» **Instructions for the task**
In the listing below, find every line with the string "hpred" and pull it out.

» **Entries supplied**
-- pv_equiv track=rewrite | github.com/ALTA-DE1-Hafidz-15Feb1998/Basic-Programming-Part5 | problem4/main.py | muncul_sekali
-- ===== SOURCE A (Python) =====
-- def muncul_sekali(angka):
--     # Membuat dictionary untuk menghitung berapa kali setiap angka muncul
--     count_dict = {}
--
--     # Menghitung frekuensi munculnya setiap angka dalam string
--     for digit in angka:
--         if digit in count_dict:
--             count_dict[digit] += 1
--         else:
--             count_dict[digit] = 1
--
--     # Membuat list untuk menyimpan angka yang hanya muncul satu kali
--     result = []
--     for digit, count in count_dict.items():
--         if count == 1:
--             result.append(int(digit))
--
--     return result
-- ===== SOURCE B (Python) =====
-- def muncul_sekali(angka):
--     # Keep each character that occurs exactly once, in input order (= A's
--     # dict first-occurrence order, since kept characters occur only once).
--     return [int(d) for d in angka if angka.count(d) == 1]
-- ===== Notes on version B (the rewrite author's own statement) =====
-- stated objective: simpler
-- what changed: Drops the frequency dictionary entirely: one comprehension that re-scans the string with str.count for each character, keeping those whose count is exactly 1; order agrees with A because kept characters occur only once.
import Mathlib
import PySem

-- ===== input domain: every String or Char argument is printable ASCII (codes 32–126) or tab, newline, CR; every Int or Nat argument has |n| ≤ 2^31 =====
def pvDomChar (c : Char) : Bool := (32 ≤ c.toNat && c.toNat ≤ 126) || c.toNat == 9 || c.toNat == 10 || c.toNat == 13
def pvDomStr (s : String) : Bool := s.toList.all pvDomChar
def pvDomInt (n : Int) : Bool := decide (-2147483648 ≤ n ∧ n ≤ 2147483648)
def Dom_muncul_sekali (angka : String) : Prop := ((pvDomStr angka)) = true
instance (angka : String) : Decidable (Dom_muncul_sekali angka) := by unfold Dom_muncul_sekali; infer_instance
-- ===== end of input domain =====

-- B replaces A's frequency dictionary with a single filter that re-scans the
-- string with str.count for each character (simpler; no speed claim).


-- int(c) for a one-character string c, as both Pythons call it; the .getD 0
-- default is never reached inside Pre_ (every kept character is a digit there).
def pyIntChar (c : Char) : Int := (PySem.Int.ofChars? [c]).getD 0

-- ===== PORT A =====
def muncul_sekali (angka : String) : List Int :=
  let count_dict :=
    angka.toList.foldl
      (fun d digit =>
        if d.contains digit then d.insert digit (d.getD digit 0 + 1)
        else d.insert digit 1)
      (PySem.Dict.empty : PySem.Dict Char Int)
  count_dict.items.foldl
    (fun result p => if p.2 == 1 then result ++ [pyIntChar p.1] else result) []

-- ===== PORT B =====
def muncul_sekali_alt (angka : String) : List Int :=
  (angka.toList.filter
    (fun d => PySem.Chars.count angka.toList [d] == 1)).map pyIntChar

-- ===== PRECONDITION & SPEC =====
-- Pre_ excludes exactly the inputs where Python's int(c) raises ValueError (in
-- both A and B): strings containing a non-digit character occurring exactly once.
def Pre_muncul_sekali (angka : String) : Prop :=
  (angka.toList.all (fun c => !(angka.toList.count c == 1) || c.isDigit)) = true
instance (angka : String) : Decidable (Pre_muncul_sekali angka) := by
  unfold Pre_muncul_sekali; infer_instance
def pvWitness_muncul_sekali : String := "1223"
def Spec_muncul_sekali (angka : String) (out : List Int) : Prop := out = muncul_sekali_alt angka
instance (angka : String) (out : List Int) : Decidable (Spec_muncul_sekali angka out) := by unfold Spec_muncul_sekali; infer_instance

-- ===== CLAIM (what is proved, stated in full; the proofs are below) =====
def Claim_equal_muncul_sekali : Prop := ∀ (angka : String), Dom_muncul_sekali angka → Pre_muncul_sekali angka → Spec_muncul_sekali angka (muncul_sekali angka)

-- ===== LEMMAS AND PROOFS =====

-- PySem.Chars.count.go with a single-character needle counts occurrences of that character.
theorem go_single (c : Char) : ∀ (l : List Char) (fuel acc : Nat), l.length ≤ fuel →
    PySem.Chars.count.go [c] fuel l acc = acc + l.count c
  | [], fuel, acc, _ => by cases fuel <;> simp [PySem.Chars.count.go]
  | h :: t, 0, acc, hle => by simp at hle
  | h :: t, fuel+1, acc, hle => by
    have ht : t.length ≤ fuel := by simpa using hle
    by_cases hc : h = c
    · simp [PySem.Chars.count.go, List.isPrefixOf, hc, go_single c t fuel (acc+1) ht]
      omega
    · simp [PySem.Chars.count.go, List.isPrefixOf, hc, go_single c t fuel acc ht,
        Ne.symm hc]

-- str.count on a single-character needle is List.count.
theorem count_single (l : List Char) (c : Char) : PySem.Chars.count l [c] = l.count c := by
  simp [PySem.Chars.count, go_single c l l.length 0 le_rfl]

-- A Set.add fold over a seen-list appends the dedup of the unseen part.
theorem foldl_add_eq (t : List Char) (seen : List Char) :
    t.foldl PySem.Set.add seen =
      seen ++ (t.filter (fun x => !seen.contains x)).foldl PySem.Set.add [] := by
  induction ht : t.length using Nat.strong_induction_on generalizing t seen with
  | _ n ih =>
  cases t with
  | nil => simp
  | cons a t' =>
    by_cases ha : seen.contains a
    · have : PySem.Set.add seen a = seen := by
        simp [PySem.Set.add, PySem.Set.contains, (by simpa using ha : a ∈ seen)]
      simp only [List.foldl_cons, this, List.filter_cons, ha, Bool.not_true]
      exact ih t'.length (by simp [← ht]) t' seen rfl
    · have hadd : PySem.Set.add seen a = seen ++ [a] := by
        simp [PySem.Set.add, PySem.Set.contains, (by simpa using ha : a ∉ seen)]
      have hadd0 : PySem.Set.add [] a = [a] := by simp [PySem.Set.add, PySem.Set.contains]
      simp only [List.foldl_cons, hadd, List.filter_cons, ha, Bool.not_false]
      rw [if_pos trivial, List.foldl_cons, hadd0]
      rw [ih t'.length (by simp [← ht]) t' (seen ++ [a]) rfl,
          ih (t'.filter (fun x => !seen.contains x)).length
             (by simpa [← ht, Nat.lt_succ_iff] using List.length_filter_le _ t')
             (t'.filter (fun x => !seen.contains x)) [a] rfl]
      rw [List.filter_filter]
      have hpred : ∀ x : Char, (!(seen ++ [a]).contains x) =
          ((!([a] : List Char).contains x) && !seen.contains x) := by
        intro x; simp; exact Bool.and_comm _ _
      simp only [hpred, List.append_assoc, List.singleton_append]

-- First-occurrence dedup, unfolded one step from the left.
theorem ofList_cons (a : Char) (t : List Char) :
    PySem.Set.ofList (a :: t) =
      a :: PySem.Set.ofList (t.filter (fun x => !(x == a))) := by
  rw [PySem.Set.ofList_eq_foldl, PySem.Set.ofList_eq_foldl, List.foldl_cons]
  have hadd0 : PySem.Set.add [] a = [a] := by simp [PySem.Set.add, PySem.Set.contains]
  rw [hadd0, foldl_add_eq]
  have : (List.filter (fun x => ! [a].contains x) t) = (List.filter (fun x => !(x == a)) t) := by
    apply List.filter_congr
    intro x _
    simp only [List.contains_cons, List.contains_nil, Bool.or_false]
  rw [this]
  rfl

theorem count_filter_le' (p : Char → Bool) (t : List Char) (c : Char) :
    (t.filter p).count c ≤ t.count c :=
  (List.filter_sublist (l := t)).count_le c

-- Filtering by a predicate that only keeps count-1 characters commutes with dedup.
theorem filter_ofList (p : Char → Bool) (l : List Char)
    (h : ∀ c, p c = true → l.count c ≤ 1) :
    (PySem.Set.ofList l).filter p = l.filter p := by
  induction hn : l.length using Nat.strong_induction_on generalizing l with
  | _ n ih =>
  cases l with
  | nil => simp [PySem.Set.ofList]
  | cons a t =>
    rw [ofList_cons, List.filter_cons, List.filter_cons]
    by_cases hp : p a = true
    · have hct : t.count a = 0 := by
        have := h a hp; simp at this; omega
      have hat : a ∉ t := by simpa [List.count_eq_zero] using hct
      have hft : t.filter (fun x => !(x == a)) = t := by
        apply List.filter_eq_self.mpr
        intro x hx; simp; rintro rfl; exact hat hx
      rw [hft, if_pos hp, if_pos hp]
      congr 1
      refine ih t.length (by simp [← hn]) t (fun c hc => ?_) rfl
      have := h c hc; simp [List.count_cons] at this ⊢; omega
    · rw [if_neg hp, if_neg hp]
      rw [ih (t.filter (fun x => !(x == a))).length
            (by simpa [← hn, Nat.lt_succ_iff] using List.length_filter_le _ t)
            (t.filter (fun x => !(x == a)))
            (fun c hc => by
              have h1 := count_filter_le' (fun x => !(x == a)) t c
              have h2 := h c hc
              simp [List.count_cons] at h2
              omega) rfl]
      rw [List.filter_filter]
      apply List.filter_congr
      intro x _
      by_cases hxa : x = a
      · subst hxa
        simp [hp]
      · simp [hxa]

-- The two ports agree on every input.
theorem ports_eq (angka : String) : muncul_sekali angka = muncul_sekali_alt angka := by
  unfold muncul_sekali muncul_sekali_alt
  show (((angka.toList.foldl
        (fun d digit =>
          if d.contains digit then d.insert digit (d.getD digit 0 + 1)
          else d.insert digit 1)
        (PySem.Dict.empty : PySem.Dict Char Int))).items.foldl
      (fun result p => if p.2 == 1 then result ++ [pyIntChar p.1] else result) [])
    = _
  set l := angka.toList with hl
  have hdict : l.foldl
      (fun d digit =>
        if d.contains digit then d.insert digit (d.getD digit 0 + 1)
        else d.insert digit 1)
      (PySem.Dict.empty : PySem.Dict Char Int) = PySem.Dict.counter l := by
    have hcongr := PySem.List.foldl_congr_mem
      (l := l) (init := (PySem.Dict.empty : PySem.Dict Char Int))
      (f := fun d digit =>
        if d.contains digit then d.insert digit (d.getD digit 0 + 1)
        else d.insert digit 1)
      (g := fun d digit => d.insert digit (d.getD digit 0 + 1))
      (by intro d c _
          by_cases hc : d.contains c = true
          · simp [hc]
          · have hcf : d.contains c = false := by simpa using hc
            simp only [hcf, if_false, Bool.false_eq_true,
              PySem.Dict.getD_of_not_contains d 0 hcf, zero_add])
    exact hcongr.trans (PySem.Dict.foldl_insert_getD_add_one_eq_counter l)
  rw [hdict]
  rw [PySem.List.foldl_append_if (p := fun p : Char × Int => p.2 == 1)
        (f := fun p : Char × Int => pyIntChar p.1),
      PySem.Dict.items_counter, List.nil_append]
  rw [List.filter_map, List.map_map]
  rw [filter_ofList _ l (by
    intro c hc
    simp at hc
    omega)]
  have : l.filter ((fun p : Char × Int => p.2 == 1) ∘ fun k => (k, (l.count k : Int)))
       = l.filter (fun d => PySem.Chars.count l [d] == 1) := by
    apply List.filter_congr
    intro x _
    simp [count_single]
  rw [this]
  rfl

-- ===== VERDICT (by name: the statement is the Claim_ definition above) =====
theorem muncul_sekali_spec : Claim_equal_muncul_sekali := by
  intro angka _ _
  exact ports_eq angka
theorem core (st : PySem.Dict (List Char) (List Char) × List (List Char)) (ys : List Char) (z : Char)
    (hP : pvPreWord (ys ++ [z])) :
    pbStep st (ys ++ [z]) =
      ((if pvACond (ys ++ [z]) then paAttrStep st.1 (ys ++ [z]) else st.1),
        st.2 ++ [paF2 (paF1 (ys ++ [z]))]) := by
  by_cases hEq : PySem.Chars.isIn ['='] (ys ++ [z]) = true
  case neg =>
    simp only [Bool.not_eq_true] at hEq
    simp [pbStep, pvACond, paF1, paF2, paIsWrapped, paIsWrappedP, hEq]
  case pos =>
  by_cases hO : PySem.Chars.startswith (ys ++ [z]) ['{'] = true
  case pos =>
    have hO1 : PySem.Chars.startswith (ys ++ [z]) ['{'] = true := hO
    have hO2 : PySem.Chars.startswith (ys ++ [z]) ['<'] = false := by
      cases h : PySem.Chars.startswith (ys ++ [z]) ['<'] with
      | false => rfl
      | true =>
        have h1 := (start1_iff _ _).mp hO
        have h2 := (start1_iff _ _).mp h
        rw [h1] at h2; simp at h2
    by_cases hzc : z = '}'
    case pos =>
      subst hzc
      have hE : PySem.Chars.endswith (ys ++ ['}']) ['}'] = true := by rw [end1_eq]; simp
      have hant : ((pvIsBlock '{' '}' (ys ++ ['}']) || pvIsBlock '<' '>' (ys ++ ['}'])) &&
          PySem.Chars.isIn ['='] (ys ++ ['}'])) = true := by
        simp [pvIsBlock, hO1, hE, hEq]
      obtain ⟨hLen, -⟩ := hP hant
      have hpi : pvInner (ys ++ ['}']) = PySem.List.slice (ys ++ ['}']) (some 1) (some (-1)) := by
        simp [pvInner, pvPunct, end1_eq]
      rw [hpi] at hLen
      rcases hsp : PySem.Chars.splitOn (PySem.List.slice (ys ++ ['}']) (some 1) (some (-1))) ['='] with
        _ | ⟨k, _ | ⟨v, _ | ⟨x, t⟩⟩⟩ <;> rw [hsp] at hLen <;> simp at hLen
      have hB : pbStep st (ys ++ ['}']) = (st.1.insert k v, st.2 ++ ['{' :: k ++ ['}']]) := by
        simp [pbStep, pbClassify, hEq, hO1, hO2, hE, hsp]
      have hcond : pvACond (ys ++ ['}']) = true := by
        simp [pvACond, paIsWrappedp, hO1, hE, hEq]
      have hA : paAttrStep st.1 (ys ++ ['}']) = st.1.insert k v := by
        simp [paAttrStep, paUnwrapped, paPunctEnd, end1_eq, hsp]
      have hf1 : paF1 (ys ++ ['}']) = '{' :: k ++ ['}'] := by
        simp [paF1, paIsWrapped, hO1, hO2, hE, hEq, hsp, PySem.List.pyGetD_zero_cons]
      have hf2 : paF2 ('{' :: k ++ ['}']) = '{' :: k ++ ['}'] := by
        have h1 : ∀ e p : Char, PySem.Chars.endswith ('{' :: (k ++ ['}'])) [e, p] =
            ((('}' : Char) == p) && PySem.Chars.endswith ('{' :: k) [e]) := by
          intro e p
          rw [show '{' :: (k ++ ['}']) = ('{' :: k) ++ ['}'] by simp, end2_eq]
        simp [paF2, paIsWrappedP, start1_cons, h1]
      rw [hB, hcond, hA, hf1, hf2]
      simp
    case neg =>
      have hE : PySem.Chars.endswith (ys ++ [z]) ['}'] = false := by
        rw [end1_eq]; simp [hzc]
      have hlast : PySem.List.pyGet? (ys ++ [z]) (-1) = some z := by
        rw [PySem.List.pyGet?_neg_one]; simp
      by_cases hmem : z ∈ pvPunct
      case pos =>
        by_cases hys : PySem.Chars.endswith ys ['}'] = true
        case pos =>
          simp only [pvPunct, List.mem_cons, List.not_mem_nil, or_false] at hmem
          rcases hmem with rfl | rfl | rfl | rfl | rfl | rfl <;>
            exact coreSuccBrace st ys _ hP hEq hO1 hO2 hys (by decide) (by decide) (by decide)
        case neg =>
          simp only [Bool.not_eq_true] at hys
          have hB : pbStep st (ys ++ [z]) = (st.1, st.2 ++ [ys ++ [z]]) := by
            simp [pbStep, pbClassify, hEq, hO1, hO2, hE, hlast, end2_eq, hys]
          have hcond : pvACond (ys ++ [z]) = false := by
            simp [pvACond, paIsWrappedp, hO1, hO2, hE, end2_eq, hys]
          have hf1 : paF1 (ys ++ [z]) = ys ++ [z] := by
            simp [paF1, paIsWrapped, hO1, hO2, hE]
          have hf2 : paF2 (ys ++ [z]) = ys ++ [z] := by
            simp [paF2, paIsWrappedP, hO1, hO2, end2_eq, hys]
          rw [hB, hcond, hf1, hf2]
          simp
      case neg =>
        simp only [pvPunct, List.mem_cons, List.not_mem_nil, or_false, not_or] at hmem
        obtain ⟨hz1, hz2, hz3, hz4, hz5, hz6⟩ := hmem
        have hnin : PySem.Chars.isIn [z] pbPunct.toList = false := by
          rcases h1 : PySem.Chars.isIn [z] pbPunct.toList with _ | _
          · rfl
          · have := (isIn_singleton _ _).mp h1
            simp [pbPunct] at this
            rcases this with rfl | rfl | rfl | rfl | rfl | rfl <;> simp at hz1 hz2 hz3 hz4 hz5 hz6
        have hB : pbStep st (ys ++ [z]) = (st.1, st.2 ++ [ys ++ [z]]) := by
          simp [pbStep, pbClassify, hEq, hO1, hO2, hE, hlast, hnin]
        have hcond : pvACond (ys ++ [z]) = false := by
          simp [pvACond, paIsWrappedp, hO1, hO2, hE, end2_eq, hz1, hz2, hz3, hz4, hz5, hz6]
        have hf1 : paF1 (ys ++ [z]) = ys ++ [z] := by
          simp [paF1, paIsWrapped, hO1, hO2, hE]
        have hf2 : paF2 (ys ++ [z]) = ys ++ [z] := by
          simp [paF2, paIsWrappedP, hO1, hO2, end2_eq, hz1, hz2, hz3, hz4, hz5, hz6]
        rw [hB, hcond, hf1, hf2]
        simp
  case neg =>
    simp only [Bool.not_eq_true] at hO
    have hO1 : PySem.Chars.startswith (ys ++ [z]) ['{'] = false := hO
    by_cases hOb : PySem.Chars.startswith (ys ++ [z]) ['<'] = true
    case pos =>
      have hO2 : PySem.Chars.startswith (ys ++ [z]) ['<'] = true := hOb
      by_cases hzc : z = '>'
      case pos =>
        subst hzc
        have hE : PySem.Chars.endswith (ys ++ ['>']) ['>'] = true := by rw [end1_eq]; simp
        have hant : ((pvIsBlock '{' '}' (ys ++ ['>']) || pvIsBlock '<' '>' (ys ++ ['>'])) &&
            PySem.Chars.isIn ['='] (ys ++ ['>'])) = true := by
          simp [pvIsBlock, hO2, hE, hEq]
        obtain ⟨hLen, -⟩ := hP hant
        have hpi : pvInner (ys ++ ['>']) = PySem.List.slice (ys ++ ['>']) (some 1) (some (-1)) := by
          simp [pvInner, pvPunct, end1_eq]
        rw [hpi] at hLen
        rcases hsp : PySem.Chars.splitOn (PySem.List.slice (ys ++ ['>']) (some 1) (some (-1))) ['='] with
          _ | ⟨k, _ | ⟨v, _ | ⟨x, t⟩⟩⟩ <;> rw [hsp] at hLen <;> simp at hLen
        have hB : pbStep st (ys ++ ['>']) = (st.1.insert k v, st.2 ++ ['{' :: k ++ ['}']]) := by
          simp [pbStep, pbClassify, hEq, hO1, hO2, hE, hsp]
        have hcond : pvACond (ys ++ ['>']) = true := by
          simp [pvACond, paIsWrappedp, hO2, hE, hEq]
        have hA : paAttrStep st.1 (ys ++ ['>']) = st.1.insert k v := by
          simp [paAttrStep, paUnwrapped, paPunctEnd, end1_eq, hsp]
        have hf1 : paF1 (ys ++ ['>']) = '{' :: k ++ ['}'] := by
          simp [paF1, paIsWrapped, hO1, hO2, hE, hEq, hsp, PySem.List.pyGetD_zero_cons]
        have hf2 : paF2 ('{' :: k ++ ['}']) = '{' :: k ++ ['}'] := by
          have h1 : ∀ e p : Char, PySem.Chars.endswith ('{' :: (k ++ ['}'])) [e, p] =
              ((('}' : Char) == p) && PySem.Chars.endswith ('{' :: k) [e]) := by
            intro e p
            rw [show '{' :: (k ++ ['}']) = ('{' :: k) ++ ['}'] by simp, end2_eq]
          simp [paF2, paIsWrappedP, start1_cons, h1]
        rw [hB, hcond, hA, hf1, hf2]
        simp
      case neg =>
        have hE : PySem.Chars.endswith (ys ++ [z]) ['>'] = false := by
          rw [end1_eq]; simp [hzc]
        have hlast : PySem.List.pyGet? (ys ++ [z]) (-1) = some z := by
          rw [PySem.List.pyGet?_neg_one]; simp
        by_cases hmem : z ∈ pvPunct
        case pos =>
          by_cases hys : PySem.Chars.endswith ys ['>'] = true
          case pos =>
            simp only [pvPunct, List.mem_cons, List.not_mem_nil, or_false] at hmem
            rcases hmem with rfl | rfl | rfl | rfl | rfl | rfl <;>
              exact coreSuccAngle st ys _ hP hEq hO1 hO2 hys (by decide) (by decide) (by decide)
          case neg =>
            simp only [Bool.not_eq_true] at hys
            have hB : pbStep st (ys ++ [z]) = (st.1, st.2 ++ [ys ++ [z]]) := by
              simp [pbStep, pbClassify, hEq, hO1, hO2, hE, hlast, end2_eq, hys]
            have hcond : pvACond (ys ++ [z]) = false := by
              simp [pvACond, paIsWrappedp, hO1, hO2, hE, end2_eq, hys]
            have hf1 : paF1 (ys ++ [z]) = ys ++ [z] := by
              simp [paF1, paIsWrapped, hO1, hO2, hE]
            have hf2 : paF2 (ys ++ [z]) = ys ++ [z] := by
              simp [paF2, paIsWrappedP, hO1, hO2, end2_eq, hys]
            rw [hB, hcond, hf1, hf2]
            simp
        case neg =>
          simp only [pvPunct, List.mem_cons, List.not_mem_nil, or_false, not_or] at hmem
          obtain ⟨hz1, hz2, hz3, hz4, hz5, hz6⟩ := hmem
          have hnin : PySem.Chars.isIn [z] pbPunct.toList = false := by
            rcases h1 : PySem.Chars.isIn [z] pbPunct.toList with _ | _
            · rfl
            · have := (isIn_singleton _ _).mp h1
              simp [pbPunct] at this
              rcases this with rfl | rfl | rfl | rfl | rfl | rfl <;> simp at hz1 hz2 hz3 hz4 hz5 hz6
          have hB : pbStep st (ys ++ [z]) = (st.1, st.2 ++ [ys ++ [z]]) := by
            simp [pbStep, pbClassify, hEq, hO1, hO2, hE, hlast, hnin]
          have hcond : pvACond (ys ++ [z]) = false := by
            simp [pvACond, paIsWrappedp, hO1, hO2, hE, end2_eq, hz1, hz2, hz3, hz4, hz5, hz6]
          have hf1 : paF1 (ys ++ [z]) = ys ++ [z] := by
            simp [paF1, paIsWrapped, hO1, hO2, hE]
          have hf2 : paF2 (ys ++ [z]) = ys ++ [z] := by
            simp [paF2, paIsWrappedP, hO1, hO2, end2_eq, hz1, hz2, hz3, hz4, hz5, hz6]
          rw [hB, hcond, hf1, hf2]
          simp
    case neg =>
      simp only [Bool.not_eq_true] at hOb
      have hO2 : PySem.Chars.startswith (ys ++ [z]) ['<'] = false := hOb
      have hB : pbStep st (ys ++ [z]) = (st.1, st.2 ++ [ys ++ [z]]) := by
        simp [pbStep, hEq, hO1, hO2]
      have hcond : pvACond (ys ++ [z]) = false := by
        simp [pvACond, paIsWrappedp, hO1, hO2]
      have hf1 : paF1 (ys ++ [z]) = ys ++ [z] := by
        simp [paF1, paIsWrapped, hO1, hO2]
      have hf2 : paF2 (ys ++ [z]) = ys ++ [z] := by
        simp [paF2, paIsWrappedP, hO1, hO2]
      rw [hB, hcond, hf1, hf2]
      simp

» **Written response**
      have hpred : ∀ x : Char, (!(seen ++ [a]).contains x) =
      simp only [hpred, List.append_assoc, List.singleton_append]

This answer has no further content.